It seems that the building of a Cathedral has taken off thanks to the present regional authorities, who have turned to the Church. We pray that the Lord will give us the opportunity to raise up this church on the Quays, in the heart of Vladivostok. Foreign visitors will come and look and say: yes, this is Russia, an Orthodox land. May God grant this!

We rejoice that two monasteries and three convents have opened in the diocese. We pray to God that they will strengthen and develop.

However, I think that our success has not only been in the quantity of new churches and communities. Above all, a Christian people is being reborn, strong in spirit and faith. For our part we work hard so that the newly converted firmly take on board the fundamentals of the Orthodox faith and act responsibly in their hope in our Lord Jesus Christ. As far as possible we are trying to enlighten the people, so that they see beyond the ritual side of Christian life.
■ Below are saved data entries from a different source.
-- Main invariant: A's loop on rep frames tracks B's evolution, frames stay
-- nonempty with operator-only contents, and the frame count follows the balance.
lemma evolve_main : ∀ (rest : List String) (frames : List (List String)) (out : List String),
    frames ≠ [] →
    (∀ g ∈ frames, ∀ t ∈ g, isOp t) →
    Bal rest frames.length →
    posfixaLoop rest (rep frames) out
        = (evolveB rest frames out).2 ++ rep (evolveB rest frames out).1
      ∧ (evolveB rest frames out).1 ≠ []
      ∧ (∀ g ∈ (evolveB rest frames out).1, ∀ t ∈ g, isOp t)
      ∧ (evolveB rest frames out).1.length + rest.count ")"
          = frames.length + rest.count "(" := by
  intro rest
  induction rest with
  | nil =>
    intro frames out hne hops _
    exact ⟨rfl, hne, hops, by simp [evolveB]⟩
  | cons e rest ih =>
    intro frames out hne hops hbal
    obtain ⟨f, fs, rfl⟩ := List.exists_cons_of_ne_nil hne
    have hf : ∀ t ∈ f, isOp t := hops f List.mem_cons_self
    have hfs : ∀ g ∈ fs, ∀ t ∈ g, isOp t := fun g hg => hops g (List.mem_cons_of_mem _ hg)
    by_cases hPM : e = "+" ∨ e = "-"
    · have hop4 : e = "+" ∨ e = "-" ∨ e = "*" ∨ e = "/" := by tauto
      have hne1 : e ≠ "(" := by rcases hPM with h|h <;> subst h <;> decide
      have hne2 : e ≠ ")" := by rcases hPM with h|h <;> subst h <;> decide
      have hops1 : ∀ t ∈ ([e] : List String), isOp t := by
        intro t ht
        have : t = e := by simpa using ht
        subst this
        rcases hPM with h|h <;> subst h <;> simp [isOp]
      have hstep := ih ([e] :: fs) (out ++ f) (by simp)
        (isOps_cons hops1 hfs)
        (by simpa using bal_tail_keep e rest _ hne1 hne2 hbal)
      have hA : posfixaLoop (e :: rest) (rep (f :: fs)) out
          = posfixaLoop rest (rep ([e] :: fs)) (out ++ f) := by
        simp only [posfixaLoop, if_pos hop4, if_pos hPM, drainPM_rep f fs out hf]
        rfl
      have hB : evolveB (e :: rest) (f :: fs) out = evolveB rest ([e] :: fs) (out ++ f) := by
        simp only [evolveB, if_pos hPM]
      refine ⟨?_, ?_, ?_, ?_⟩
      · rw [hA, hB]; exact hstep.1
      · rw [hB]; exact hstep.2.1
      · rw [hB]; exact hstep.2.2.1
      · rw [hB]
        have := hstep.2.2.2
        simp [List.count_cons, hne1, hne2] at this ⊢
        omega
    · by_cases hMD : e = "*" ∨ e = "/"
      · have hop4 : e = "+" ∨ e = "-" ∨ e = "*" ∨ e = "/" := by tauto
        have hne1 : e ≠ "(" := by rcases hMD with h|h <;> subst h <;> decide
        have hne2 : e ≠ ")" := by rcases hMD with h|h <;> subst h <;> decide
        have hops1 : ∀ t ∈ e :: (drainStar f out).1, isOp t := by
          intro t ht
          rcases List.mem_cons.mp ht with h | h
          · subst h; rcases hMD with h|h <;> subst h <;> simp [isOp]
          · exact hf t (drainStar_mem_fst f out t h)
        have hstep := ih ((e :: (drainStar f out).1) :: fs) (drainStar f out).2 (by simp)
          (isOps_cons hops1 hfs)
          (by simpa using bal_tail_keep e rest _ hne1 hne2 hbal)
        have hA : posfixaLoop (e :: rest) (rep (f :: fs)) out
            = posfixaLoop rest (rep ((e :: (drainStar f out).1) :: fs)) (drainStar f out).2 := by
          simp only [posfixaLoop, if_pos hop4, if_neg hPM, drainMD_rep f fs out]
          rfl
        have hB : evolveB (e :: rest) (f :: fs) out
            = evolveB rest ((e :: (drainStar f out).1) :: fs) (drainStar f out).2 := by
          simp only [evolveB, if_neg hPM, if_pos hMD]
        refine ⟨?_, ?_, ?_, ?_⟩
        · rw [hA, hB]; exact hstep.1
        · rw [hB]; exact hstep.2.1
        · rw [hB]; exact hstep.2.2.1
        · rw [hB]
          have := hstep.2.2.2
          simp [List.count_cons, hne1, hne2] at this ⊢
          omega
      · have hop4 : ¬ (e = "+" ∨ e = "-" ∨ e = "*" ∨ e = "/") := by tauto
        by_cases hLP : e = "("
        · subst hLP
          have hstep := ih ([] :: f :: fs) out (by simp)
            (isOps_cons (by simp) hops)
            (by simpa using bal_tail_open rest _ hbal)
          have hA : posfixaLoop ("(" :: rest) (rep (f :: fs)) out
              = posfixaLoop rest (rep ([] :: f :: fs)) out := by
            simp only [posfixaLoop, if_neg hop4, if_pos rfl]
            rfl
          have hB : evolveB ("(" :: rest) (f :: fs) out = evolveB rest ([] :: f :: fs) out := by
            simp only [evolveB, if_neg hPM, if_neg hMD, if_pos rfl]
            rfl
          refine ⟨?_, ?_, ?_, ?_⟩
          · rw [hA, hB]; exact hstep.1
          · rw [hB]; exact hstep.2.1
          · rw [hB]; exact hstep.2.2.1
          · rw [hB]
            have := hstep.2.2.2
            simp [List.count_cons] at this ⊢
            omega
        · by_cases hRP : e = ")"
          · subst hRP
            have h2 : 2 ≤ (f :: fs).length := by
              have := hbal 0 (by simp)
              simpa using this
            obtain ⟨g, gs, rfl⟩ : ∃ g gs, fs = g :: gs := by
              cases fs with
              | nil => simp at h2
              | cons g gs => exact ⟨g, gs, rfl⟩
            have hstep := ih (g :: gs) (out ++ f) (by simp) hfs
              (by
                have hb : Bal (")" :: rest) ((g :: gs).length + 1) := by simpa using hbal
                exact bal_tail_close rest _ hb)
            have hA : posfixaLoop (")" :: rest) (rep (f :: g :: gs)) out
                = posfixaLoop rest (rep (g :: gs)) (out ++ f) := by
              simp only [posfixaLoop, if_neg hop4, if_neg hLP, if_pos rfl,
                drainRP_rep f (g :: gs) out hf (by simp)]
              rfl
            have hB : evolveB (")" :: rest) (f :: g :: gs) out
                = evolveB rest (g :: gs) (out ++ f) := by
              simp only [evolveB, if_neg hPM, if_neg hMD, if_neg hLP, if_pos rfl]
              rfl
            refine ⟨?_, ?_, ?_, ?_⟩
            · rw [hA, hB]; exact hstep.1
            · rw [hB]; exact hstep.2.1
            · rw [hB]; exact hstep.2.2.1
            · rw [hB]
              have := hstep.2.2.2
              simp [List.count_cons] at this ⊢
              omega
          · have hstep := ih (f :: fs) (out ++ [e]) (by simp) hops
              (bal_tail_keep e rest _ hLP hRP hbal)
            have hA : posfixaLoop (e :: rest) (rep (f :: fs)) out
                = posfixaLoop rest (rep (f :: fs)) (out ++ [e]) := by
              simp only [posfixaLoop, if_neg hop4, if_neg hLP, if_neg hRP]
            have hB : evolveB (e :: rest) (f :: fs) out
                = evolveB rest (f :: fs) (out ++ [e]) := by
              simp only [evolveB, if_neg hPM, if_neg hMD, if_neg hLP, if_neg hRP]
            refine ⟨?_, ?_, ?_, ?_⟩
            · rw [hA, hB]; exact hstep.1
            · rw [hB]; exact hstep.2.1
            · rw [hB]; exact hstep.2.2.1
            · rw [hB]
              have := hstep.2.2.2
              simp [List.count_cons, hLP, hRP] at this ⊢
              omega

-- B's output never contains "(" (needed for Claim_exact_)
lemma evolve_noParen : ∀ (rest : List String) (frames : List (List String)) (out : List String),
    "(" ∉ out →
    (∀ g ∈ frames, ∀ t ∈ g, isOp t) →
    "(" ∉ (evolveB rest frames out).2 := by
  intro rest
  induction rest with
  | nil => intro frames out hout _; exact hout
  | cons e rest ih =>
    intro frames out hout hops
    have notop : ∀ (f : List String), (∀ t ∈ f, isOp t) → "(" ∉ out ++ f := by
      intro f hf h
      rcases List.mem_append.mp h with h1 | h1
      · exact hout h1
      · rcases hf _ h1 with h2|h2|h2|h2 <;> simp at h2
    by_cases hPM : e = "+" ∨ e = "-"
    · cases frames with
      | nil => simpa [evolveB, hPM] using ih [] out hout (by simp)
      | cons f fs =>
        simp only [evolveB, if_pos hPM]
        refine ih _ _ (notop f (hops f List.mem_cons_self)) ?_
        refine isOps_cons ?_ (fun g hg => hops g (List.mem_cons_of_mem _ hg))
        intro t ht
        have : t = e := by simpa using ht
        subst this
        rcases hPM with h|h <;> subst h <;> simp [isOp]
    · by_cases hMD : e = "*" ∨ e = "/"
      · cases frames with
        | nil => simpa [evolveB, hPM, hMD] using ih [] out hout (by simp)
        | cons f fs =>
          have hf := hops f List.mem_cons_self
          simp only [evolveB, if_neg hPM, if_pos hMD]
          refine ih _ _ ?_ ?_
          · intro h
            rcases drainStar_mem_snd f out _ h with h1 | h1
            · exact hout h1
            · rcases hf _ h1 with h2|h2|h2|h2 <;> simp at h2
          · refine isOps_cons ?_ (fun g hg => hops g (List.mem_cons_of_mem _ hg))
            intro t ht
            rcases List.mem_cons.mp ht with h | h
            · subst h; rcases hMD with h|h <;> subst h <;> simp [isOp]
            · exact hf t (drainStar_mem_fst f out t h)
      · by_cases hLP : e = "("
        · subst hLP
          simp only [evolveB, if_neg hPM, if_neg hMD, if_pos rfl]
          show "(" ∉ (evolveB rest ([] :: frames) out).2
          exact ih _ _ hout (isOps_cons (by simp) hops)
        · by_cases hRP : e = ")"
          · subst hRP
            cases frames with
            | nil => simpa [evolveB, hPM, hMD] using ih [] out hout (by simp)
            | cons f fs =>
              simp only [evolveB, if_neg hPM, if_neg hMD, if_neg hLP, if_pos rfl]
              show "(" ∉ (evolveB rest fs (out ++ f)).2
              exact ih _ _ (notop f (hops f List.mem_cons_self))
                (fun g hg => hops g (List.mem_cons_of_mem _ hg))
          · simp only [evolveB, if_neg hPM, if_neg hMD, if_neg hLP, if_neg hRP]
            refine ih _ _ ?_ hops
            intro h
            rcases List.mem_append.mp h with h1 | h1
            · exact hout h1
            · simp at h1; exact hLP h1.symm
Together with the new parishes we have also opened an Orthodox school, which is attached to Sts Cyril and Methodius Church in Vladivostok. It is attended by 150-160 children and its work has been greeted positively. If we have the opportunity, we are thinking of setting up a school for naval cadets, which will have State and Diocesan status. The younger children will study together, but then be educated separately, the girls attending school normally, the boys as cadets. That would be excellent. The rector of the church and confessor of the school, Fr Igor Tanko, is actively setting about this undertaking.
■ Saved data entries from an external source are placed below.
-- pv_equiv track=rewrite | github.com/minhphuoc2672006-hash/Tool_ai_mb5 | main.py | alternating_tail_length
-- ===== SOURCE A (Python) =====
-- from typing import Any, Dict, List, Optional, Tuple
--
-- def alternating_tail_length(labels: List[str]) -> int:
--     if len(labels) < 2:
--         return len(labels)
--     n = 1
--     for i in range(len(labels) - 1, 0, -1):
--         if labels[i] != labels[i - 1]:
--             n += 1
--         else:
--             break
--     return n
-- ===== SOURCE B (Python) =====
-- from typing import List
--
-- def alternating_tail_length(labels: List[str]) -> int:
--     # Single forward pass: track the index where the final alternating run starts
--     # (the last position whose label equals its predecessor), then subtract.
--     start = 0
--     for i in range(1, len(labels)):
--         if labels[i] == labels[i - 1]:
--             start = i
--     return len(labels) - start
-- ===== Notes on version B (the rewrite author's own statement) =====
-- stated objective: alternative
-- what changed: Forward single pass tracking the index of the last adjacent-equal break and returning len-start arithmetically, instead of counting backward from the end with an early break.
import Mathlib
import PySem

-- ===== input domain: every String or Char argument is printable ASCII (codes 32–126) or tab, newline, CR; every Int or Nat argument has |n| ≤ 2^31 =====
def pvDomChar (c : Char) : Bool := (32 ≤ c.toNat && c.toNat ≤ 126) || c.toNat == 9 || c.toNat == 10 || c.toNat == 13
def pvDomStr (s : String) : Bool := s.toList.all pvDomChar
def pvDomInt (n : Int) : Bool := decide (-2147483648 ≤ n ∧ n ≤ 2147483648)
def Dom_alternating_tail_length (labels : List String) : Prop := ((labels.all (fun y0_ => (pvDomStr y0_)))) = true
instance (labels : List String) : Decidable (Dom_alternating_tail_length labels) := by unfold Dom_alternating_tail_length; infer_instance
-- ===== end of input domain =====

-- B replaces the backward early-exit count with a forward pass tracking the last break index (alternative decomposition, same cost).
-- ===== PORT A =====
-- the for-loop over range(len-1, 0, -1) with break, as structural recursion on the index
def altA_loop (l : List String) : Nat → Int → Int
  | 0, acc => acc
  | (i+1), acc => if l.getD (i+1) "" ≠ l.getD i "" then altA_loop l i (acc+1) else acc

def alternating_tail_length (labels : List String) : Int :=
  if labels.length < 2 then (labels.length : Int)
  else altA_loop labels (labels.length - 1) 1

-- ===== PORT B =====
def alternating_tail_length_alt (labels : List String) : Int :=
  let start := (List.range' 1 (labels.length - 1)).foldl
    (fun s i => if labels.getD i "" = labels.getD (i-1) "" then (i : Int) else s) 0
  (labels.length : Int) - start

-- ===== PRECONDITION & SPEC =====
def Spec_alternating_tail_length (labels : List String) (out : Int) : Prop := out = alternating_tail_length_alt labels
instance (labels : List String) (out : Int) : Decidable (Spec_alternating_tail_length labels out) := by unfold Spec_alternating_tail_length; infer_instance

-- ===== CLAIM (what is proved, stated in full; the proofs are below) =====
def Claim_equal_alternating_tail_length : Prop := ∀ (labels : List String), Dom_alternating_tail_length labels → Spec_alternating_tail_length labels (alternating_tail_length labels)

-- ===== LEMMAS AND PROOFS =====

-- ===== VERDICT (by name: the statement is the Claim_ definition above) =====
def altS (l : List String) (i : Nat) : Int :=
  (List.range' 1 i).foldl
    (fun s j => if l.getD j "" = l.getD (j-1) "" then (j : Int) else s) 0

theorem altS_succ (l : List String) (i : Nat) :
    altS l (i+1) = if l.getD (i+1) "" = l.getD i "" then ((i : Int)+1) else altS l i := by
  unfold altS
  rw [List.range'_concat, List.foldl_append]
  simp only [List.foldl_cons, List.foldl_nil]
  rw [show 1 + 1 * i = i + 1 by omega]
  simp only [Nat.add_sub_cancel]
  split_ifs
  · push_cast; ring
  · rfl

theorem altA_loop_eq (l : List String) (i : Nat) (acc : Int) :
    altA_loop l i acc = acc + (i : Int) - altS l i := by
  induction i generalizing acc with
  | zero => simp [altA_loop, altS]
  | succ i ih =>
    rw [altA_loop, altS_succ]
    by_cases h : l.getD (i+1) "" = l.getD i ""
    · rw [if_neg (not_not_intro h), if_pos h]
      push_cast; ring
    · rw [if_pos h, if_neg h, ih]
      push_cast; ring

theorem alternating_tail_length_spec : Claim_equal_alternating_tail_length := by
  intro labels _
  unfold Spec_alternating_tail_length alternating_tail_length alternating_tail_length_alt
  show _ = (labels.length : Int) - altS labels (labels.length - 1)
  split_ifs with h
  · interval_cases hl : labels.length <;> simp_all [altS]
  · rw [altA_loop_eq]
    have : 2 ≤ labels.length := by omega
    have : ((labels.length - 1 : Nat) : Int) = (labels.length : Int) - 1 := by omega
    rw [this]; ring
theorem pv_digit_not_space {c : Char} (h : c.isDigit = true) : PySem.Int.isIntSpace c = false := by
  by_contra h'
  have h'' : PySem.Int.isIntSpace c = true := by
    cases hb : PySem.Int.isIntSpace c
    · exact absurd hb h'
    · rfl
  unfold PySem.Int.isIntSpace at h''
  simp only [Bool.or_eq_true, decide_eq_true_eq] at h''
  rcases h'' with ((((hc | hc) | hc) | hc) | hc) | hc <;> (subst hc; exact absurd h (by decide))

theorem pv_dropWhile_digits (l : List Char) (h : ∀ c ∈ l, c.isDigit) :
    List.dropWhile PySem.Int.isIntSpace l = l := by
  cases l with
  | nil => rfl
  | cons c t =>
    rw [List.dropWhile_cons, if_neg]
    rw [pv_digit_not_space (h c List.mem_cons_self)]
    simp

-- ### parse-side: the replica on digit strings

def pvVal (acc : ℕ) (cs : List Char) : ℕ := cs.foldl (fun a c => a * 10 + (c.toNat - '0'.toNat)) acc

theorem pvIntGo_digits (cs : List Char) (h : ∀ c ∈ cs, c.isDigit) (b : Bool) (acc : ℕ) :
    pvIntGo cs b acc = if cs = [] then (if b then some acc else none) else some (pvVal acc cs) := by
  induction cs generalizing b acc with
  | nil => simp [pvIntGo]
  | cons c rest ih =>
    have hc : c.isDigit := h c List.mem_cons_self
    simp only [pvIntGo, hc, if_true, List.cons_ne_nil, if_false]
    rw [ih (fun x hx => h x (List.mem_cons_of_mem c hx)) true _]
    split
    · next hrest => subst hrest; simp [pvVal]
    · simp [pvVal]

theorem pvIntOfChars?_digits (cs : List Char) (hne : cs ≠ []) (h : ∀ c ∈ cs, c.isDigit) :
    pvIntOfChars? cs = some ((pvVal 0 cs : ℕ) : Int) := by
  cases cs with
  | nil => exact absurd rfl hne
  | cons c t =>
    have hstrip :
        (List.dropWhile PySem.Int.isIntSpace
          (List.dropWhile PySem.Int.isIntSpace (c :: t)).reverse).reverse = c :: t := by
      rw [pv_dropWhile_digits _ h,
        pv_dropWhile_digits _ (fun x hx => h x (List.mem_reverse.mp hx)), List.reverse_reverse]
    unfold pvIntOfChars?
    simp only [letFun]
    rw [hstrip]
    split
    · next ds heq =>
      have hc : c = '-' := by injection heq
      exact absurd (h c List.mem_cons_self) (by rw [hc]; decide)
    · next ds heq =>
      have hc : c = '+' := by injection heq
      exact absurd (h c List.mem_cons_self) (by rw [hc]; decide)
    · have hdv : pvIntDigitsVal? (c :: t) = pvIntGo (c :: t) false 0 := rfl
      rw [hdv, pvIntGo_digits _ h false 0, if_neg (List.cons_ne_nil c t)]
      rfl

-- ### pvVal of digit strings

theorem pvVal_append (acc : ℕ) (xs ys : List Char) :
    pvVal acc (xs ++ ys) = pvVal (pvVal acc xs) ys := by
  simp [pvVal, List.foldl_append]

theorem pvVal_revmap (l : List ℕ) (h : ∀ d ∈ l, d < 10) (acc : ℕ) :
    pvVal acc ((l.map Nat.digitChar).reverse) = acc * 10 ^ l.length + Nat.ofDigits 10 l := by
  induction l generalizing acc with
  | nil => simp [pvVal, Nat.ofDigits]
  | cons d t ih =>
    rw [List.map_cons, List.reverse_cons, pvVal_append,
      ih (fun x hx => h x (List.mem_cons_of_mem d hx)) acc]
    have h1 : pvVal (acc * 10 ^ t.length + Nat.ofDigits 10 t) [Nat.digitChar d]
        = (acc * 10 ^ t.length + Nat.ofDigits 10 t) * 10 + d := by
      show (acc * 10 ^ t.length + Nat.ofDigits 10 t) * 10 + ((Nat.digitChar d).toNat - '0'.toNat) = _
      rw [pv_digitChar_toNat (h d List.mem_cons_self)]
    rw [h1, Nat.ofDigits_cons]
    simp [pow_succ]
    ring

theorem pvVal_toDigits (acc n : ℕ) :
    pvVal acc (Nat.toDigits 10 n) = acc * 10 ^ (pvDL n) + n := by
  rw [pv_toDigits_eq]
  by_cases hn : n = 0
  · subst hn
    show acc * 10 + ('0'.toNat - '0'.toNat) = acc * 10 ^ pvDL 0 + 0
    simp [pvDL]
  · rw [if_neg hn, pvVal_revmap _ (fun d hd => Nat.digits_lt_base (by norm_num) hd) acc,
      Nat.ofDigits_digits, pvDL_digits (Nat.one_le_iff_ne_zero.mpr hn)]

theorem pv_toDigits_all_digits (n : ℕ) : ∀ c ∈ Nat.toDigits 10 n, c.isDigit := by
  rw [pv_toDigits_eq]
  split
  · intro c hc
    simp at hc
    subst hc
    decide
  · intro c hc
    rw [List.mem_reverse, List.mem_map] at hc
    obtain ⟨d, hd, rfl⟩ := hc
    exact pv_digitChar_isDigit (Nat.digits_lt_base (by norm_num) hd)

theorem pv_toDigits_length (n : ℕ) : (Nat.toDigits 10 n).length = pvDL n := by
  rw [pv_toDigits_eq]
  by_cases hn : n = 0
  · subst hn; simp [pvDL]
  · rw [if_neg hn]
    simp [pvDL, hn]

theorem pv_toDigits_ne_nil (n : ℕ) : Nat.toDigits 10 n ≠ [] := by
  intro h
  have h1 := pv_toDigits_length n
  have h2 := pvDL_pos n
  rw [h] at h1
  simp at h1
  omega

-- value of the d-fold repetition string
theorem pvVal_repeat (d n : ℕ) (acc : ℕ) :
    pvVal acc ((List.replicate d (Nat.toDigits 10 n)).flatten)
      = acc * 10 ^ (d * pvDL n) + pvRep d n := by
  induction d generalizing acc with
  | zero => simp [pvVal, pvRep, pvGeom]
  | succ d ih =>
    rw [List.replicate_succ, List.flatten_cons, pvVal_append, pvVal_toDigits, ih, pvRep_succ']
    rw [show (d+1) * pvDL n = pvDL n + d * pvDL n by ring, pow_add]
    ring

-- ===== port-level lemmas =====

theorem pvParse_repeat (dn : ℕ) (hd : 2 ≤ dn) (p : ℕ) :
    pvIntOfChars? (pvRepeatStr (dn : Int) (PySem.Int.toChars (p : Int)))
      = some ((pvRep dn p : ℕ) : Int) := by
  rw [pv_toChars_natCast]
  unfold pvRepeatStr
  have htoNat : ((dn : Int)).toNat = dn := by simp
  rw [htoNat]
  rw [pvIntOfChars?_digits _ ?hne ?hdig]
  · rw [pvVal_repeat]
    simp
  case hne =>
    have : dn = (dn - 1) + 1 := by omega
    rw [this, List.replicate_succ, List.flatten_cons]
    simp only [ne_eq, List.append_eq_nil_iff, not_and]
    intro h
    exact absurd h (pv_toDigits_ne_nil p)
  case hdig =>
    intro c hc
    rw [List.mem_flatten] at hc
    obtain ⟨l, hl, hcl⟩ := hc
    rw [List.mem_replicate] at hl
    rw [hl.2] at hcl
    exact pv_toDigits_all_digits p c hcl

-- first ⌊m/d⌋ characters of str(s): the integer prefix
def pvP0 (s dn : ℕ) : ℕ := s / 10 ^ (pvDL s - pvDL s / dn)

theorem pv_drop_digits (j : ℕ) (n : ℕ) :
    (Nat.digits 10 n).drop j = Nat.digits 10 (n / 10 ^ j) := by
  induction j generalizing n with
  | zero => simp
  | succ j ih =>
    rcases Nat.eq_zero_or_pos n with rfl | hn
    · simp [Nat.zero_div]
    · rw [Nat.digits_def' (by norm_num : 1 < 10) hn]
      rw [List.drop_succ_cons, ih]
      congr 1
      rw [Nat.div_div_eq_div_mul]
      ring_nf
We also have a Theological School. My predecessor, Vladyka Nikolai, opened it. The address was his apartment. At that time we had nothing, no Diocesan premises, no material base, nothing. He did a lot to set up the School. Today, we have premises, staff and fourteen years of experience. Now we want to raise the level of the School to make it into a Seminary. This is no easy task, but we are preparing everything we need in order to do it.

For example, as we do not have the know-how, we have created a solid teaching base. For seven years now there has been a Chair of Theology and Religion at the State University of the Far East. The second batch of students will graduate shortly and a second group has also graduated from a special course in Theology for those who already have a University education. In this way we will be able to select teachers for the Seminary. Of course we would like the Seminary staff to be ordained and have a Seminary education themselves, so that they can pass on the Seminary spirit. At University this is not compulsory. Today, the Diocese has priests with a Seminary education and even education from one of the Theological Academies. In this way we have all that is required for the School to become a Seminary.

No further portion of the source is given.